12 Mar 2012

Yes she can: Obama pitches to women voters

They will be crucial in November’s election: and they’re not impressed by the Republicans. Now President Obama is reaching out to women voters – with a co-ordinated campaign.

Barack Obama (Reuters)

“I believe Democrats have a better story to tell women,” Barack Obama told supporters last week and today, according to the New York Times, the party will fire off mailings to a million women in key battleground states around the country. It’ll be followed by special events, house parties and phone banks, all culminating with a special week of action at the end of this month. Another effort, called Nurses for Obama, will enable community advocates to rally support for the president’s healthcare bill.

I believe Democrats have a better story to tell women. Barack Obama

It is a story that could have been written very differently, just a few months ago. Then, it seemed that women, who helped to propel Obama to power in 2008, were deserting his side: more women chose to back the Republicans in 2010, when the GOP swept to victory in the midterms. Obama was accused of ignoring womens’ issues, while the economic downturn, unemployment and home foreclosures were rapidly alienating voters in suburban areas. The macho infighting on Capitol Hill didn’t win over many female fans, either.

War on Women

But all that was before the Republicans appeared bent on declaring a cultural “war on women” with a series of increasingly outspoken attacks on reproductive rights, on abortion, on single parents, on women working outside the home. Driven by the Republican race for the White House, it was as if the cause of feminism had been hurled back 100 years. It didn’t take long for women voters to begin switching back to Obama in droves.

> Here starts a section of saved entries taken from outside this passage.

-- pv_equiv track=rewrite | github.com/harshsinghs1058/python_hackerrank_solutions | Validating_UID.py | uidCheck
-- ===== SOURCE A (Python) =====
-- def uidCheck(s):
--     upper = 0
--     digits = 0
--     if len(s) != 10:
--         return False
--     for i in range(len(s)):
--         for j in range(i + 1, len(s)):
--             if s[i] == s[j]:
--                 return False
--     for i in range(len(s)):
--         if not s[i].isalnum():
--             return False
--         if s[i].isdigit():
--             digits += 1
--
--         if s[i].isupper():
--             upper += 1
--     if upper < 2 or digits < 3:
--         return False
--     return True
-- ===== SOURCE B (Python) =====
-- def uidCheck(s):
--     if len(s) != 10:
--         return False
--     if len(set(s)) != len(s):
--         return False
--     if not s.isalnum():
--         return False
--     return sum(c.isupper() for c in s) >= 2 and sum(c.isdigit() for c in s) >= 3
-- ===== Notes on version B (the rewrite author's own statement) =====
-- stated objective: simpler
-- what changed: The nested pairwise duplicate scan is replaced by a single set build compared by size, and the early-return counting loop by s.isalnum() plus two summed-boolean counts.
import Mathlib
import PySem

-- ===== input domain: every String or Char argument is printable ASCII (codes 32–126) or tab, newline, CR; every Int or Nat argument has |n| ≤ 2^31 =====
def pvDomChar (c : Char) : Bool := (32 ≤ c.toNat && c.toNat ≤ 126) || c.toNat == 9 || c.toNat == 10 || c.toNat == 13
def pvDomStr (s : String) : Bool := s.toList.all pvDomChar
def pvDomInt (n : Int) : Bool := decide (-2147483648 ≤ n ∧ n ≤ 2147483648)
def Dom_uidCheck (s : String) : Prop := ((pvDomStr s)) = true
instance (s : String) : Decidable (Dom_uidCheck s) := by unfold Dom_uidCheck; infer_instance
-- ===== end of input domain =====

-- B replaces A's nested pairwise duplicate scan by a set built once and compared by size,
-- and A's early-return counting loop by s.isalnum() plus two summed-boolean counts (simpler).

-- ===== PORT A =====
-- the nested 'for i / for j in range(i+1,…)' early-return scan: each element compared with all later ones
def uidHasDup : List Char → Bool
  | [] => false
  | c :: rest => rest.any (fun x => x == c) || uidHasDup rest

-- the counting loop with its early 'return False' on a non-alnum char, then the final threshold check
def uidCountLoop : List Char → Int → Int → Bool
  | [], upper, digits => !(decide (upper < 2) || decide (digits < 3))
  | c :: rest, upper, digits =>
    if !(PySem.Chars.isalnum c) then false
    else uidCountLoop rest (upper + (if PySem.Chars.isupper c then 1 else 0))
           (digits + (if PySem.Chars.isdigit c then 1 else 0))

def uidCheck (s : String) : Bool :=
  let cs := s.toList
  if cs.length ≠ 10 then false
  else if uidHasDup cs then false
  else uidCountLoop cs 0 0

-- ===== PORT B =====
def uidCheck_alt (s : String) : Bool :=
  let cs := s.toList
  if cs.length ≠ 10 then false
  else if (PySem.Set.ofList cs).length ≠ cs.length then false
  else if !(PySem.Chars.strIsalnum cs) then false
  else decide (2 ≤ (cs.countP (fun c => PySem.Chars.isupper c) : Int)) &&
       decide (3 ≤ (cs.countP (fun c => PySem.Chars.isdigit c) : Int))

-- ===== PRECONDITION & SPEC =====
def Spec_uidCheck (s : String) (out : Bool) : Prop := out = uidCheck_alt s
instance (s : String) (out : Bool) : Decidable (Spec_uidCheck s out) := by unfold Spec_uidCheck; infer_instance

-- ===== CLAIM (what is proved, stated in full; the proofs are below) =====
def Claim_equal_uidCheck : Prop := ∀ (s : String), Dom_uidCheck s → Spec_uidCheck s (uidCheck s)

-- ===== LEMMAS AND PROOFS =====

theorem uidHasDup_eq_not_nodup (cs : List Char) : uidHasDup cs = !decide cs.Nodup := by
  induction cs with
  | nil => simp [uidHasDup]
  | cons c rest ih =>
    simp [uidHasDup, ih, List.nodup_cons]
    by_cases h : c ∈ rest <;> simp [h]

theorem setLen_eq_iff_nodup (cs : List Char) :
    (PySem.Set.ofList cs).length = cs.length ↔ cs.Nodup := by
  constructor
  · intro h
    have hperm : (PySem.Set.ofList cs).Perm cs.dedup := by
      rw [List.perm_ext_iff_of_nodup (PySem.Set.nodup_ofList cs) cs.nodup_dedup]
      intro a; simp [PySem.Set.mem_ofList, List.mem_dedup]
    have hlen : cs.dedup.length = cs.length := by
      rw [← hperm.length_eq]; exact h
    have : cs.dedup = cs := (List.dedup_sublist cs).eq_of_length hlen
    rw [← this]; exact cs.nodup_dedup
  · intro h; rw [PySem.Set.ofList_eq_self_of_nodup cs h]

theorem uidCountLoop_eq (cs : List Char) (u d : Int) :
    uidCountLoop cs u d =
      (cs.all (fun c => PySem.Chars.isalnum c) &&
       (decide (2 ≤ u + (cs.countP (fun c => PySem.Chars.isupper c) : Int)) &&
        decide (3 ≤ d + (cs.countP (fun c => PySem.Chars.isdigit c) : Int)))) := by
  induction cs generalizing u d with
  | nil =>
    simp only [uidCountLoop, List.countP_nil, List.all_nil, Nat.cast_zero, add_zero,
      Bool.true_and]
    by_cases h1 : u < 2 <;> by_cases h2 : d < 3 <;>
      simp [h1, h2, show (2 ≤ u) ↔ ¬ (u < 2) by omega, show (3 ≤ d) ↔ ¬ (d < 3) by omega]
  | cons c rest ih =>
    by_cases ha : PySem.Chars.isalnum c
    · simp only [uidCountLoop, ha, Bool.not_true, Bool.false_eq_true, if_false, ih,
        List.all_cons, Bool.true_and, List.countP_cons]
      push_cast
      congr 1
      congr 1
      · rw [decide_eq_decide]; split_ifs <;> omega
      · rw [decide_eq_decide]; split_ifs <;> omega
    · simp [uidCountLoop, ha]

-- ===== VERDICT (by name: the statement is the Claim_ definition above) =====
theorem uidCheck_spec : Claim_equal_uidCheck := by
  intro s _
  unfold Spec_uidCheck uidCheck uidCheck_alt
  set cs := s.toList with hcs
  by_cases hlen : cs.length = 10
  · by_cases hdup : cs.Nodup
    · have h1 : uidHasDup cs = false := by simp [uidHasDup_eq_not_nodup, hdup]
      have h2 : (PySem.Set.ofList cs).length = cs.length := (setLen_eq_iff_nodup cs).mpr hdup
      have hne : ¬ cs.isEmpty := by
        simp only [List.isEmpty_iff]
        intro h; rw [h] at hlen; simp at hlen
      simp only [hlen, h1, h2, ne_eq, not_true_eq_false, if_false, Bool.false_eq_true,
        uidCountLoop_eq, PySem.Chars.strIsalnum, hne, Bool.not_false, Bool.true_and,
        zero_add]
      by_cases hall : cs.all (fun c => PySem.Chars.isalnum c) <;> simp [hall]
    · have h1 : uidHasDup cs = true := by simp [uidHasDup_eq_not_nodup, hdup]
      have h2 : (PySem.Set.ofList cs).length ≠ 10 := by
        rw [← hlen, Ne, setLen_eq_iff_nodup]; exact hdup
      simp [hlen, h1, h2]
  · simp [hlen]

A poll by the New York Times and CBS last month revealed the switch: in January women disapproved of Obama’s performance by 48 per cent to 46 per cent; a month later that had changed to 53 per cent in favour, 38 per cent against. The president easily out-polled either of his main Republican rivals, Rick Santorum and Mitt Romney, by a margin of around 20 points, according to Pew Research. “Women are going to make up their own minds in this election about who is advancing the issues they care most deeply about”, Obama declared last week, and at the moment all he needs to do is sit back, and let the Republicans drive women away, all by themselves.

Slut-gate

If it’s not Rick Santorum trying to mess with women’s right to birth control, or railing against single mothers, then it’s Republicans in Congress trying to cut off funds to the women’s health care group, Planned Parenthood – or GOP-controlled states bringing in draconian restrictions on abortion. The disgraceful comments by right-wing talk show host Rush Limbaugh, who branded a young student a slut and a prostitite, after she gave evidence on the Hill about birth control, merely confirmed a mean kind of hostility that was already overwhelming the political debate.

For some women, the Democrats’ response was more about political expediency than a still small voice of calm: Elizabeth Drew, in the New York Review of Books, wrote that the “noisy and often passionate argument over insurance coverage for contraception” came down not to a straight argument about religious freedom, or womens’ health, “but to a contest over whether the issue would be more efficacious for turning out the Democrats’ or the Republicans’ base in November”.

Cherchez la femme

But right now, it is the Republicans who are suffering the backlash. President Reagan’s former speechwriter, Peggy Noonan, summed up the ugly mood on NBC’s Meet the Press: “Somebody has got to stop and notice this sounds like a horrible misogynistic war on women. We have got to stop it.” But who’s around to spearhead that kind of effort, inside the GOP? There’s a noticeable dearth of prominent women in the Republican party who could champion their voice, while veteran senator Olympia Snowe is retiring after 33 years, fed up with the way the current political debate has descended into partisan nastiness.

Somebody has got to stop and notice this sounds like a horrible misogynistic war on women. Peggy Noonan

How different from 2008, when the leading roles of Hillary Clinton and, yes, Sarah Palin, seemed to be heralding a new era for women power on both sides of the aisle. Or perhaps women do still wield the political power, albeit through the ballot box. And if the Republicans continue to preach about everything from women’s bodies to their right to work – they will continue to drive away the very people who turn out to vote – and who decide elections, especially in those key suburban battlegrounds.

That’s bad politics, in anyone’s book. And you can bet the Democrats are seizing every opportunity to make sure this particular story has the happy ending they’re after.

Felicity Spector writes about US politics for Channel 4 News.